[Records drawn from a dataset]
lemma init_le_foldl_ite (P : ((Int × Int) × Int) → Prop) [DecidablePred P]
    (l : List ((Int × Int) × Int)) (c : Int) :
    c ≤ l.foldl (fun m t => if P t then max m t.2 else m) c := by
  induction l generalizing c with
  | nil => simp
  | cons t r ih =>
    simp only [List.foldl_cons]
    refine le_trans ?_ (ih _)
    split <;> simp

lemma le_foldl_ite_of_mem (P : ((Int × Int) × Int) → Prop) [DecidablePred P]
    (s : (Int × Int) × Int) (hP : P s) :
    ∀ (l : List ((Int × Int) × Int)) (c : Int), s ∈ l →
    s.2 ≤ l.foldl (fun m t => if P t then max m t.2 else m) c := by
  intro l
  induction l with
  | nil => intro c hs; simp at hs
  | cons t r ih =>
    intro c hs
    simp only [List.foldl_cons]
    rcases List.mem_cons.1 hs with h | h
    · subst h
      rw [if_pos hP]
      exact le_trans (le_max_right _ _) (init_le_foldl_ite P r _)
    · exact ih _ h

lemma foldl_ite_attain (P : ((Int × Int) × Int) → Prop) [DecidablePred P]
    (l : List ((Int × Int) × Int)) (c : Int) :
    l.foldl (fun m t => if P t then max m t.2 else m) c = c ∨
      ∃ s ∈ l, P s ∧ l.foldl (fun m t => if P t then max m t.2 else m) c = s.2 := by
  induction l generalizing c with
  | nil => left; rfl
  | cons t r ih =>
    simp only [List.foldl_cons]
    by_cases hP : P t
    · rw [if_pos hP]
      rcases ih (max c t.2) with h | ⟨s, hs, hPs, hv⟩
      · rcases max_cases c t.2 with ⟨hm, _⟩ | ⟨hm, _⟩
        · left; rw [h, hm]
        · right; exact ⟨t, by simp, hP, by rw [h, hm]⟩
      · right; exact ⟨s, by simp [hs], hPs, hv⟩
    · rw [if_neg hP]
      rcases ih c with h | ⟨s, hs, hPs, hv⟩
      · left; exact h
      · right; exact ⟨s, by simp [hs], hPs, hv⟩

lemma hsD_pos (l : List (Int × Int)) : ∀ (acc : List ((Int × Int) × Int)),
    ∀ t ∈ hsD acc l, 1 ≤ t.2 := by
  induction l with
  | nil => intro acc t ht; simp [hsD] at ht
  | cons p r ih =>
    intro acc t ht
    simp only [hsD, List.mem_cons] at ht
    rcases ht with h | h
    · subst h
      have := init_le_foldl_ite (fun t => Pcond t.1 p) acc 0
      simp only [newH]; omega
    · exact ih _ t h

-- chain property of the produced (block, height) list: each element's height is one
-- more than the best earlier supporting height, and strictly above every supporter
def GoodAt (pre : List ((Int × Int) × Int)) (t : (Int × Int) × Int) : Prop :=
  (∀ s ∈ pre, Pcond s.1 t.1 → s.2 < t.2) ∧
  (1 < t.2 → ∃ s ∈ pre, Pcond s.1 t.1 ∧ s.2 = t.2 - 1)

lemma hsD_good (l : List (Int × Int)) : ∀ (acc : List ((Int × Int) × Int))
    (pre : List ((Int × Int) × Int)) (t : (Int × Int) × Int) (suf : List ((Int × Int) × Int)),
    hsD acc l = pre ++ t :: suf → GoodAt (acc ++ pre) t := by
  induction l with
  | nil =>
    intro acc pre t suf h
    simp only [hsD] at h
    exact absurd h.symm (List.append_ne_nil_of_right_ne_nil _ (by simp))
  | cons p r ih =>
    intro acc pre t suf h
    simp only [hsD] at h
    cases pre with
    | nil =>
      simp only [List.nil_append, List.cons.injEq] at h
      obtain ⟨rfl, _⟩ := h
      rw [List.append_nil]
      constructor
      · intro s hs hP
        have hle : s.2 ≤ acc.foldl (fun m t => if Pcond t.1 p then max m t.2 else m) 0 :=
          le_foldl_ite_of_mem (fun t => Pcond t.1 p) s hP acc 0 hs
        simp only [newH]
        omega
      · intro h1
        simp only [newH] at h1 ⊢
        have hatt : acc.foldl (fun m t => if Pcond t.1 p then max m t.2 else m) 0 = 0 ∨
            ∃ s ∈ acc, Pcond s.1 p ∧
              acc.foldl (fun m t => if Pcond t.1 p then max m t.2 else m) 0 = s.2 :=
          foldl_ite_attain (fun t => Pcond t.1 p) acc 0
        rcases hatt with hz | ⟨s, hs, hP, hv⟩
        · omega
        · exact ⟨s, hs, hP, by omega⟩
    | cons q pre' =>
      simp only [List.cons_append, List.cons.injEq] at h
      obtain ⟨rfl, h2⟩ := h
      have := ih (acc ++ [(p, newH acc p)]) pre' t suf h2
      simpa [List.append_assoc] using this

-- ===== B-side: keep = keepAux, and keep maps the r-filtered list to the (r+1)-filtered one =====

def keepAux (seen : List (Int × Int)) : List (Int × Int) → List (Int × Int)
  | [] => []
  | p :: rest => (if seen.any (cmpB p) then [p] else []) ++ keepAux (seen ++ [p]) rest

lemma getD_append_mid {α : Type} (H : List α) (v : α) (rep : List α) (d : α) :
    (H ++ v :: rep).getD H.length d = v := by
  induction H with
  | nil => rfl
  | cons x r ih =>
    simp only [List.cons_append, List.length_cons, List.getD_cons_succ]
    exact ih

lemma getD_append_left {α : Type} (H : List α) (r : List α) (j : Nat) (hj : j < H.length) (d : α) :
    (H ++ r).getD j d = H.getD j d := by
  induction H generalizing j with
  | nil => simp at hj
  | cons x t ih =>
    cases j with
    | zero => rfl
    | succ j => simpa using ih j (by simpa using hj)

Aim of the exercise
Your answer should be exactly the lines of the data above, from the first through the line containing "Int), s ∈ l →".

Output of the exercise
lemma init_le_foldl_ite (P : ((Int × Int) × Int) → Prop) [DecidablePred P]
    (l : List ((Int × Int) × Int)) (c : Int) :
    c ≤ l.foldl (fun m t => if P t then max m t.2 else m) c := by
  induction l generalizing c with
  | nil => simp
  | cons t r ih =>
    simp only [List.foldl_cons]
    refine le_trans ?_ (ih _)
    split <;> simp

lemma le_foldl_ite_of_mem (P : ((Int × Int) × Int) → Prop) [DecidablePred P]
    (s : (Int × Int) × Int) (hP : P s) :
    ∀ (l : List ((Int × Int) × Int)) (c : Int), s ∈ l →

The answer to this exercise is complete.